Richard S Russell Premium Member about 7 years ago
For many parents, the thing that takes the sting out of the last day of summer is that it’s the last day of summer.
rugeirn about 7 years ago
As I observe the Doppler effect, as the classic case of the receding train whistle, I noticed that the effect does change with distance. The pitch shift is large at first, decreasing in amount and rate of change as the train moves farther away. However, the effect on a melody will be negligible, because all pitches will shift by roughly the same amount. The ratios between pitches will not change enough to render the melody unrecognizable before the sound fades away in the distance.
Al Nala about 7 years ago
Blew me away! This was funny! Well, for me.
JoeMartinFan Premium Member about 7 years ago
Clever, poignant, and not cynical. WIN!!!
Hippogriff about 7 years ago
Doppler would change the key (lower the pitch), but have no other effect. Background noise has far more effect than anything. On a windless prairie, the tune would be recognizable at a mile, in traffic-filled city it will be lost in a couple of corners.
danketaz Premium Member about 7 years ago
Much would depend on how fast you are going to catch up with it.
GaryCooper about 7 years ago
Badly-written question. As anyone who has heard a musical truck go by should know, the Doppler effect might change the perceived pitch slightly, but it won’t make the tune unrecognizable. The tune is recognizable until the truck is far enough away that you can’t hear it.
GaryCooper about 7 years ago
Jeff Mallett must live up north. Where I live, we have ice-cream trucks all year.
Banjo Gordy Premium Member about 7 years ago
Ice cream Trucks in my time had a string of bells. No recorded songs. Made kids salivate for popsicles & ice cream. Then beg a nickel or dime from parents.
Brian G Premium Member about 7 years ago
I love the fact that this strip not only makes me chuckle but ponder, learn and wonder too.
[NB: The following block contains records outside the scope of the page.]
-- bridge: A's fold of Str.replace over the dict computes pvApplyAll on code points
theorem pvReplace_eq_repc (s : List Char) {k : List Char} (r : List Char) (hk : k ≠ []) :
    PySem.Chars.replace s k r = pvRepc k r s := by
  have go_spec : ∀ fuel (l acc : List Char), l.length ≤ fuel →
      PySem.Chars.replace.go k r fuel l acc = acc.reverse ++ pvRepc k r l := by
    intro fuel
    induction fuel with
    | zero =>
      intro l acc hl
      rw [Nat.le_zero, List.length_eq_zero_iff] at hl
      subst hl
      rw [PySem.Chars.replace.go, pvRepc_nil]
    | succ fuel ih =>
      intro l acc hl
      rcases l with _ | ⟨c, t⟩
      · simp [PySem.Chars.replace.go, pvRepc_nil]
      rw [PySem.Chars.replace.go]
      by_cases hpre : k.isPrefixOf (c :: t)
      · rw [if_pos hpre, pvRepc, if_pos hpre, ih _ _ ?_]
        · obtain ⟨k0, kt, rfl⟩ := List.exists_cons_of_ne_nil hk
          simp
        · have h1 : 1 ≤ k.length := List.length_pos_iff.mpr hk
          simp only [List.length_drop, List.length_cons] at *
          omega
      · rw [if_neg hpre, pvRepc, if_neg hpre, ih _ _ (by simpa using Nat.le_of_succ_le_succ (by simpa using hl))]
        simp
  rw [PySem.Chars.replace, if_neg (by simpa [List.isEmpty_iff] using hk)]
  exact go_spec s.length s [] le_rfl

theorem pvFold_bridge (L : List (String × String)) (h : ∀ p ∈ L, p.1.toList ≠ []) :
    ∀ w : String,
      (List.foldl (fun w (p : String × String) => PySem.Str.replace w p.1 p.2) w L).toList
        = pvApplyAll (L.map (fun p => (p.1.toList, p.2.toList))) w.toList := by
  induction L with
  | nil => intro w; rfl
  | cons p L ih =>
    intro w
    rw [List.foldl_cons, ih (fun q hq => h q (List.mem_cons_of_mem _ hq)) _, List.map_cons]
    simp only [pvApplyAll, List.foldl_cons]
    rw [PySem.Str.toList_replace, pvReplace_eq_repc w.toList p.2.toList (h p (by simp))]

theorem pvA_eq (word : String) :
    (latin2text word).toList = pvApplyAll pvEntities word.toList := by
  have h1 : latin2text word =
      List.foldl (fun w (p : String × String) => PySem.Str.replace w p.1 p.2) word
        [("&#xe1;", "á"), ("&#x10d;", "č"), ("&#x10f;", "ď"), ("&#xe9;", "é"),
         ("&#x11b;", "ě"), ("&#xed;", "í"), ("&#xf1;", "ñ"), ("&#xf3;", "ó"),
         ("&#x159;", "ř"), ("&#x161;", "š"), ("&#x165;", "ť"), ("&#xfa;", "ú"),
         ("&#xfc;", "ü"), ("&#xfd;", "ý"), ("&#x17e;", "ž")] := rfl
  rw [h1, pvFold_bridge _ (by decide)]
  congr 1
Night-Gaunt49[Bozo is Boffo] about 7 years ago
Frazz
17 hrs ·
Mae West said too much of a good thing can be wonderful, and Robert Heinlein (and Mick Jagger, and Seal, and Ayn Rand, and half the world, appropriately) said anything worth doing is worth overdoing. I love it. But then Sting wrote the song “Message in a Bottle” with the closing phrase “sending out an SOS” repeated over and over and over until you realize that there most certainly CAN be too much of a good thing, and that a perfectly good riff can most certainly be overdone, and GOOD GOD, WILL THIS FORMERLY GOOD NOW DREADFUL SONG NEVER END? To this day, I don’t know what their producer was thinking.
It’s a nice way to look at the end of summer. A quarter-year of it is just fantastic. Shoot, a half-year of it, depending on your latitude. And maybe it’s good all year ‘round, if that’s your thing, but I don’t know if it could be my thing. Make no mistake, fall comes too soon for me every year, but it needs to come, or else I’d either summer myself into burnout or, worse, into complacency. And while summer might end too soon, better too soon than too late. I’d rather suffer through sleet than forget how to appreciate sunny and 70s.
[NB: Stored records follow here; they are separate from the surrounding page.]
-- pv_equiv track=rewrite | github.com/Kawser-nerd/CLCDSA | Source Codes/AtCoder/abc017/B/4808982.py | judge_choku
-- ===== SOURCE A (Python) =====
-- def judge_choku(str):
--     isChoku = 1
--     while isChoku:
--         if (str == ""):
--             break
--         elif (str[0] == "o" or str[0] == "k" or str[0] == "u"):
--             str = str[1:]
--             judge_choku(str)
--         elif (str[:2] == "ch"):
--             str = str[2:]
--             judge_choku(str)
--         else:
--             isChoku = 0
--     return isChoku
-- ===== SOURCE B (Python) =====
-- def judge_choku(str):
--     # Single linear scan with an index pointer: no slicing, no recursion.
--     i = 0
--     n = len(str)
--     while i < n:
--         c = str[i]
--         if c == "o" or c == "k" or c == "u":
--             i += 1
--         elif c == "c" and i + 1 < n and str[i + 1] == "h":
--             i += 2
--         else:
--             return 0
--     return 1
-- ===== Notes on version B (the rewrite author's own statement) =====
-- stated objective: alternative
-- what changed: Replaces A's repeated string slicing and redundant discarded recursive calls with one linear index-pointer scan over the string.
import Mathlib
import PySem

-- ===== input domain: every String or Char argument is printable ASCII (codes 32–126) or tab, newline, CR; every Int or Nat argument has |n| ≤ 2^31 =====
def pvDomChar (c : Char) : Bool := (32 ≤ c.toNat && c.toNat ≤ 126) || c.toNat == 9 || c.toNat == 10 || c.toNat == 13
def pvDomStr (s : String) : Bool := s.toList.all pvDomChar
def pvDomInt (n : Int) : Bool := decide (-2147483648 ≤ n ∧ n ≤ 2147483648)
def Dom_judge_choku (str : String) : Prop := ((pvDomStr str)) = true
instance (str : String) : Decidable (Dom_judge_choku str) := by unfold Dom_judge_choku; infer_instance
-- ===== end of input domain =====

-- B replaces A's repeated slicing (and discarded redundant recursive calls) with one linear index-pointer scan (objective: alternative).

-- ===== PORT A =====
-- A's while loop as structural recursion on the character list; the inner
-- 'judge_choku(str)' calls in A are pure and their results discarded, so they
-- do not appear (they have no effect on the returned value).
def judgeLoopA : List Char → Int
  | [] => 1                              -- if str == "": break; return isChoku (=1)
  | c :: rest =>
    if c = 'o' ∨ c = 'k' ∨ c = 'u' then  -- str[0] in "oku"
      judgeLoopA rest                     -- str = str[1:]
    else if PySem.List.slice (c :: rest) none (some 2) = ['c', 'h'] then  -- str[:2] == "ch"
      judgeLoopA (PySem.List.slice (c :: rest) (some 2) none)             -- str = str[2:]
    else 0                               -- isChoku = 0; return it
  termination_by l => l.length
  decreasing_by
    · simp
    · rw [PySem.List.slice_from _ (by norm_num)]; simp

def judge_choku (str : String) : Int := judgeLoopA str.toList

-- ===== PORT B =====
-- Source B's while loop: index pointer i over the fixed character list, no slicing.
def judgeScanB (l : List Char) (n : Nat) (i : Nat) : Int :=
  if i < n then
    let c := l.getD i ' '
    if c = 'o' ∨ c = 'k' ∨ c = 'u' then
      judgeScanB l n (i + 1)
    else if c = 'c' ∧ i + 1 < n ∧ l.getD (i + 1) ' ' = 'h' then
      judgeScanB l n (i + 2)
    else 0
  else 1
  termination_by n - i

def judge_choku_alt (str : String) : Int := judgeScanB str.toList str.toList.length 0

-- ===== PRECONDITION & SPEC =====
def Spec_judge_choku (str : String) (out : Int) : Prop := out = judge_choku_alt str
instance (str : String) (out : Int) : Decidable (Spec_judge_choku str out) := by unfold Spec_judge_choku; infer_instance

-- ===== CLAIM (what is proved, stated in full; the proofs are below) =====
def Claim_equal_judge_choku : Prop := ∀ (str : String), Dom_judge_choku str → Spec_judge_choku str (judge_choku str)

-- ===== LEMMAS AND PROOFS =====

theorem judgeScanB_eq_loopA (l : List Char) (i : Nat) :
    judgeScanB l l.length i = judgeLoopA (l.drop i) := by
  by_cases h : i < l.length
  · have hd : l.drop i = l[i] :: l.drop (i + 1) := List.drop_eq_getElem_cons h
    have hget : l.getD i ' ' = l[i] := List.getD_eq_getElem l ' ' h
    rw [judgeScanB, if_pos h, hd]
    simp only [judgeLoopA, hget]
    by_cases h1 : l[i] = 'o' ∨ l[i] = 'k' ∨ l[i] = 'u'
    · rw [if_pos h1, if_pos h1, judgeScanB_eq_loopA l (i + 1)]
    · rw [if_neg h1, if_neg h1]
      by_cases h2 : i + 1 < l.length
      · have hd2 : l.drop (i + 1) = l[i + 1] :: l.drop (i + 2) := List.drop_eq_getElem_cons h2
        have hget2 : l.getD (i + 1) ' ' = l[i + 1] := List.getD_eq_getElem l ' ' h2
        have hA2 : PySem.List.slice (l[i] :: l.drop (i + 1)) (some 2) none = l.drop (i + 2) := by
          rw [PySem.List.slice_from _ (by norm_num), hd2]
          simp
        by_cases h3 : l[i] = 'c' ∧ l[i + 1] = 'h'
        · rw [if_pos ⟨h3.1, h2, hget2 ▸ h3.2⟩,
            if_pos (by rw [hd2, PySem.List.slice_to _ (by norm_num)]; simp [h3.1, h3.2, show (2:Int).toNat = 2 from rfl]),
            hA2]
          exact judgeScanB_eq_loopA l (i + 2)
        · rw [if_neg (by rw [hget2]; tauto),
            if_neg (by
              rw [hd2, PySem.List.slice_to _ (by norm_num)]
              simp only [show (2:Int).toNat = 2 from rfl, List.take_succ_cons, List.take_zero]
              simp; tauto)]
      · have hd2 : l.drop (i + 1) = [] := List.drop_eq_nil_of_le (by omega)
        rw [if_neg (by tauto),
          if_neg (by rw [hd2, PySem.List.slice_to _ (by norm_num)]; simp)]
  · rw [judgeScanB, if_neg h, List.drop_eq_nil_of_le (by omega), judgeLoopA]
termination_by l.length - i
decreasing_by all_goals omega

-- ===== VERDICT (by name: the statement is the Claim_ definition above) =====
theorem judge_choku_spec : Claim_equal_judge_choku := by
  intro str _
  unfold Spec_judge_choku judge_choku judge_choku_alt
  rw [judgeScanB_eq_loopA, List.drop_zero]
Although that’s where the musical analogy ends, because it seems more often than not, on the kind of radio stations or — deal with it, boomers — grocery store soundtracks that play “Message in a Bottle,” the next song is something by the band Journey, which is like summer ending and being followed not by a chill but by The Plague.
rgcviper about 7 years ago
This one reminds me of a Q&A I found online a while back:
If you have four pencils and seven apples, how many pancakes will fit on the roof?
Purple, because aliens don’t wear hats.